It is well known that the 2nd moment (physics: moment of inertia) is minimized when centered around the mean (physics: center of mass). However, I recently realized that higher moments are NOT minimized at the same point. Specifically let me ask the 1-dimensional, discrete version of the question:
Given point masses $\{m_i\}$ all lying along the $x$-axis, with positions $\{x_i\}$. What value of $x$ would minimize $\sum m_i |x-x_i|^k$, for values of $k>2$? (If we normalize $\sum m_i=1$, then an equivalent interpretation is a real-valued random variable $X$ taking value $x_i$ with probability $m_i$.)
Here are some partial solutions:
(A) For $k=2$, the optimal $x$ is the (weighted) mean, aka center of mass, $x^* = \frac{\sum m_i x_i}{\sum m_i}$.
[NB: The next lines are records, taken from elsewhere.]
-- pv_equiv track=rewrite | github.com/cfi2017/advent-of-code | 2020/day_11/main.py | surrounding_recursive
-- ===== SOURCE A (Python) =====
-- def surrounding_recursive(g, x, y, direction_x, direction_y, cache=None):
--     if cache is None:
--         cache = {}
--     c_key = (x, y, direction_x, direction_y)
--     if c_key in cache:
--         return cache[c_key]
--     check_x = x + direction_x
--     check_y = y + direction_y
--     if 0 <= check_x < len(g) and 0 <= check_y < len(g[0]):
--         val = g[check_x][check_y]
--         if val != '.':
--             cache[c_key] = val == '#'
--             return cache[c_key]
--         else:
--             rec = surrounding_recursive(g, check_x, check_y, direction_x, direction_y, cache)
--             cache[c_key] = rec
--             return rec
--     else:
--         cache[c_key] = False
--         return False
-- ===== SOURCE B (Python) =====
-- def surrounding_recursive(g, x, y, direction_x, direction_y, cache=None):
--     # Bounded for-loop over step indices t with arithmetic positions (x+t*dx, y+t*dy)
--     # instead of A's recursion; cache keys are written back in one batch at the end.
--     if cache is None:
--         cache = {}
--     rows = len(g)
--     cols = len(g[0]) if g else 0
--     outcome = False
--     steps = 0
--     for t in range(rows + cols + 2):
--         key = (x + t * direction_x, y + t * direction_y, direction_x, direction_y)
--         if key in cache:
--             outcome = cache[key]
--             steps = t
--             break
--         nx = x + (t + 1) * direction_x
--         ny = y + (t + 1) * direction_y
--         if not (0 <= nx < rows and 0 <= ny < cols):
--             outcome = False
--             steps = t + 1
--             break
--         cell = g[nx][ny]
--         if cell != '.':
--             outcome = cell == '#'
--             steps = t + 1
--             break
--     for t in range(steps):
--         cache[(x + t * direction_x, y + t * direction_y, direction_x, direction_y)] = outcome
--     return outcome
-- ===== Notes on version B (the rewrite author's own statement) =====
-- stated objective: alternative
-- what changed: Replaces A's recursion (with post-return cache write-backs) by a bounded for-loop over step indices t that computes each ray position arithmetically as (x+t*dx, y+t*dy) and writes the final boolean back to the visited keys in one batch; return value and cache mutation are identical.
import Mathlib
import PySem

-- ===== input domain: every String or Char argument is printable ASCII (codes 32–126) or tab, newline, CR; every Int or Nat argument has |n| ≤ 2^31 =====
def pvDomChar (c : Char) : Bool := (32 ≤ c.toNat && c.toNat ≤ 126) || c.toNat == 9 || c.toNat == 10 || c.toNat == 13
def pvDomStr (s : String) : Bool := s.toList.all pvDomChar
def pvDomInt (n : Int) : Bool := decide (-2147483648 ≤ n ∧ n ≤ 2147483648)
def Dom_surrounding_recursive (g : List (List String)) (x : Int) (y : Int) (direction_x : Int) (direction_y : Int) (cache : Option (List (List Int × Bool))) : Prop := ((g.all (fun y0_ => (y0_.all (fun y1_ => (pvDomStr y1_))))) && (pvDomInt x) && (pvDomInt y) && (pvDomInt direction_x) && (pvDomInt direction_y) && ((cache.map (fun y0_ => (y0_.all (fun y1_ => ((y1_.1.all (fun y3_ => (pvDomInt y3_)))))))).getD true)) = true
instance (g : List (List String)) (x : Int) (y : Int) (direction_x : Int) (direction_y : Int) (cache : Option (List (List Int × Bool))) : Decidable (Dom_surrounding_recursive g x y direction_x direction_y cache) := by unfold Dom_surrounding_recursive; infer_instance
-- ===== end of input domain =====

-- B replaces A's recursion by a bounded for-loop over step indices t, computing each ray position
-- arithmetically as (x+t*dx, y+t*dy), with a batch cache write-back (different decomposition, same cost).
-- Both A and B mutate the supplied `cache` identically in Python (same keys, same final boolean; A writes
-- them deepest-first, B front-to-back); the equivalence proved here is about the RETURN value only.
-- Fuel note: both ports run at most len(g) + len(g[0]) + 2 iterations; whenever the Python A terminates
-- normally the walk stops within that bound (a straight ray with a nonzero direction leaves the grid within
-- max(rows, cols) steps), so the bound is never exhausted there; where Python A raises (IndexError on a
-- ragged grid, RecursionError for a zero direction on an open floor cell) the ports still return and the
-- equality A = B below holds vacuously about Python behaviour.

-- ===== PORT A =====
-- A's recursion, cache threaded through (Python mutates it); returns (value, cache).
def srA_go (g : List (List String)) : Nat → Int → Int → Int → Int →
    PySem.Dict (List Int) Bool → Bool × PySem.Dict (List Int) Bool
  | 0, _, _, _, _, cache => (false, cache)   -- fuel exhausted (unreachable when the Python terminates)
  | fuel+1, x, y, dx, dy, cache =>
    let c_key : List Int := [x, y, dx, dy]
    match PySem.Dict.get? cache c_key with
    | some v => (v, cache)
    | none =>
      let check_x := x + dx
      let check_y := y + dy
      if 0 ≤ check_x ∧ check_x < (g.length : Int) ∧ 0 ≤ check_y ∧ check_y < ((g.headD []).length : Int) then
        -- g[check_x][check_y]; the .getD "" defaults apply only where Python would raise IndexError
        let val := (PySem.List.pyGet? ((PySem.List.pyGet? g check_x).getD []) check_y).getD ""
        if val ≠ "." then
          let cache := PySem.Dict.insert cache c_key (val == "#")
          (PySem.Dict.getD cache c_key false, cache)   -- 'return cache[c_key]' after the write
        else
          let r := srA_go g fuel check_x check_y dx dy cache
          (r.1, PySem.Dict.insert r.2 c_key r.1)
      else
        (false, PySem.Dict.insert cache c_key false)

def surrounding_recursive (g : List (List String)) (x : Int) (y : Int) (direction_x : Int) (direction_y : Int) (cache : Option (List (List Int × Bool))) : Bool :=
  (srA_go g (g.length + (g.headD []).length + 2) x y direction_x direction_y
    (PySem.Dict.mk (cache.getD []))).1

-- ===== PORT B =====
-- Source B's loop body for step index t; the accumulator is `none` while the loop is still running and
-- `some outcome` once it broke (Source B's `steps` only feeds the cache write-back, not the return value,
-- so it is not modeled).
def srB_step (g : List (List String)) (rows cols x y dx dy : Int)
    (cache : PySem.Dict (List Int) Bool) (acc : Option Bool) (t : Int) : Option Bool :=
  match acc with
  | some r => some r   -- the loop already broke
  | none =>
    let key : List Int := [x + t * dx, y + t * dy, dx, dy]
    match PySem.Dict.get? cache key with
    | some v => some v
    | none =>
      let nx := x + (t + 1) * dx
      let ny := y + (t + 1) * dy
      if ¬ (0 ≤ nx ∧ nx < rows ∧ 0 ≤ ny ∧ ny < cols) then some false
      else
        let cell := (PySem.List.pyGet? ((PySem.List.pyGet? g nx).getD []) ny).getD ""
        if cell ≠ "." then some (cell == "#") else none

def surrounding_recursive_alt (g : List (List String)) (x : Int) (y : Int) (direction_x : Int) (direction_y : Int) (cache : Option (List (List Int × Bool))) : Bool :=
  let rows : Int := g.length
  let cols : Int := (g.headD []).length
  ((PySem.List.pyRange 0 (rows + cols + 2) 1).foldl
      (srB_step g rows cols x y direction_x direction_y (PySem.Dict.mk (cache.getD []))) none).getD false

-- ===== PRECONDITION & SPEC =====
def Spec_surrounding_recursive (g : List (List String)) (x : Int) (y : Int) (direction_x : Int) (direction_y : Int) (cache : Option (List (List Int × Bool))) (out : Bool) : Prop := out = surrounding_recursive_alt g x y direction_x direction_y cache
instance (g : List (List String)) (x : Int) (y : Int) (direction_x : Int) (direction_y : Int) (cache : Option (List (List Int × Bool))) (out : Bool) : Decidable (Spec_surrounding_recursive g x y direction_x direction_y cache out) := by unfold Spec_surrounding_recursive; infer_instance

-- ===== CLAIM =====
def Claim_equal_surrounding_recursive : Prop := ∀ (g : List (List String)) (x : Int) (y : Int) (direction_x : Int) (direction_y : Int) (cache : Option (List (List Int × Bool))), Dom_surrounding_recursive g x y direction_x direction_y cache → Spec_surrounding_recursive g x y direction_x direction_y cache (surrounding_recursive g x y direction_x direction_y cache)

-- ===== LEMMAS AND PROOFS =====
-- Once Source B's loop broke (acc = some r), the remaining iterations are no-ops.
theorem srB_foldl_some (g : List (List String)) (rows cols x y dx dy : Int)
    (cache : PySem.Dict (List Int) Bool) (r : Bool) :
    ∀ (l : List Int), l.foldl (srB_step g rows cols x y dx dy cache) (some r) = some r := by
  intro l
  induction l with
  | nil => rfl
  | cons a l ih => simpa [srB_step] using ih

-- Core lemma: folding Source B's loop body over the n step indices t, t+1, …, t+n-1 computes exactly
-- A's n-fuel recursion started at position (x + t·dx, y + t·dy).
theorem srB_fold_eq_srA (g : List (List String)) (x y dx dy : Int)
    (cache : PySem.Dict (List Int) Bool) :
    ∀ (n : Nat) (t : Int),
      (((PySem.List.pyRange t (t + (n : Int)) 1).foldl
          (srB_step g (g.length : Int) ((g.headD []).length : Int) x y dx dy cache) none).getD false)
        = (srA_go g n (x + t * dx) (y + t * dy) dx dy cache).1 := by
  intro n
  induction n with
  | zero =>
    intro t
    rw [PySem.List.pyRange_one_eq_nil (by omega)]
    rfl
  | succ n ih =>
    intro t
    rw [PySem.List.pyRange_one_cons (by omega), List.foldl_cons]
    have hstep : t + ((n + 1 : Nat) : Int) = (t + 1) + (n : Int) := by push_cast; ring
    rw [hstep]
    simp only [srA_go, srB_step]
    cases hget : PySem.Dict.get? cache [x + t * dx, y + t * dy, dx, dy] with
    | some v => simp [srB_foldl_some]
    | none =>
      have hx : x + t * dx + dx = x + (t + 1) * dx := by ring
      have hy : y + t * dy + dy = y + (t + 1) * dy := by ring
      by_cases hb : 0 ≤ x + (t + 1) * dx ∧ x + (t + 1) * dx < (g.length : Int) ∧
          0 ≤ y + (t + 1) * dy ∧ y + (t + 1) * dy < ((g.headD []).length : Int)
      · rw [if_neg (not_not_intro hb)]
        rw [hx, hy, if_pos hb]
        by_cases hv : (PySem.List.pyGet? ((PySem.List.pyGet? g (x + (t + 1) * dx)).getD []) (y + (t + 1) * dy)).getD "" ≠ "."
        · rw [if_pos hv, if_pos hv, srB_foldl_some]
          simp [PySem.Dict.getD_insert_self]
        · rw [if_neg hv, if_neg hv]
          exact ih (t + 1)
      · rw [if_pos hb, hx, hy, if_neg hb, srB_foldl_some]
        rfl

-- ===== VERDICT =====
theorem surrounding_recursive_spec : Claim_equal_surrounding_recursive := by
  intro g x y dx dy cache _
  unfold Spec_surrounding_recursive surrounding_recursive surrounding_recursive_alt
  have h := srB_fold_eq_srA g x y dx dy (PySem.Dict.mk (cache.getD []))
    (g.length + (g.headD []).length + 2) 0
  have hb : (0 : Int) + ((g.length + (g.headD []).length + 2 : Nat) : Int)
      = (g.length : Int) + ((g.headD []).length : Int) + 2 := by push_cast; ring
  rw [hb] at h
  simpa using h.symm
(B) For $k \rightarrow \infty$, the optimal $x$ is the point that minimizes the maximum individual "deviation" $d_i = |x-x_i|$, so the optimum is halfway between the leftmost and rightmost points, i.e. $x^* = (\min_i x_i + \max_i x_i)/2$
(C) For any $k\ge2$, if there are just two point masses, the optimal $x$ is the value satisfying: $m_1 d_1^{k-1} = m_2 d_2^{k-1}$, where $d_i = |x-x_i|$. (Easy proof by differentiating $m_1 d_1^k + m_2 d_2^k$.)
Any idea how to solve the general problem?
(Updated Note: For odd $k$, a different version of the problem would be to minimize $\sum m_i (x - x_i)^k$ -- but that sum has no minimum because $\sum m_i (x - x_i)^k \rightarrow -\infty$ as $x \rightarrow -\infty$.)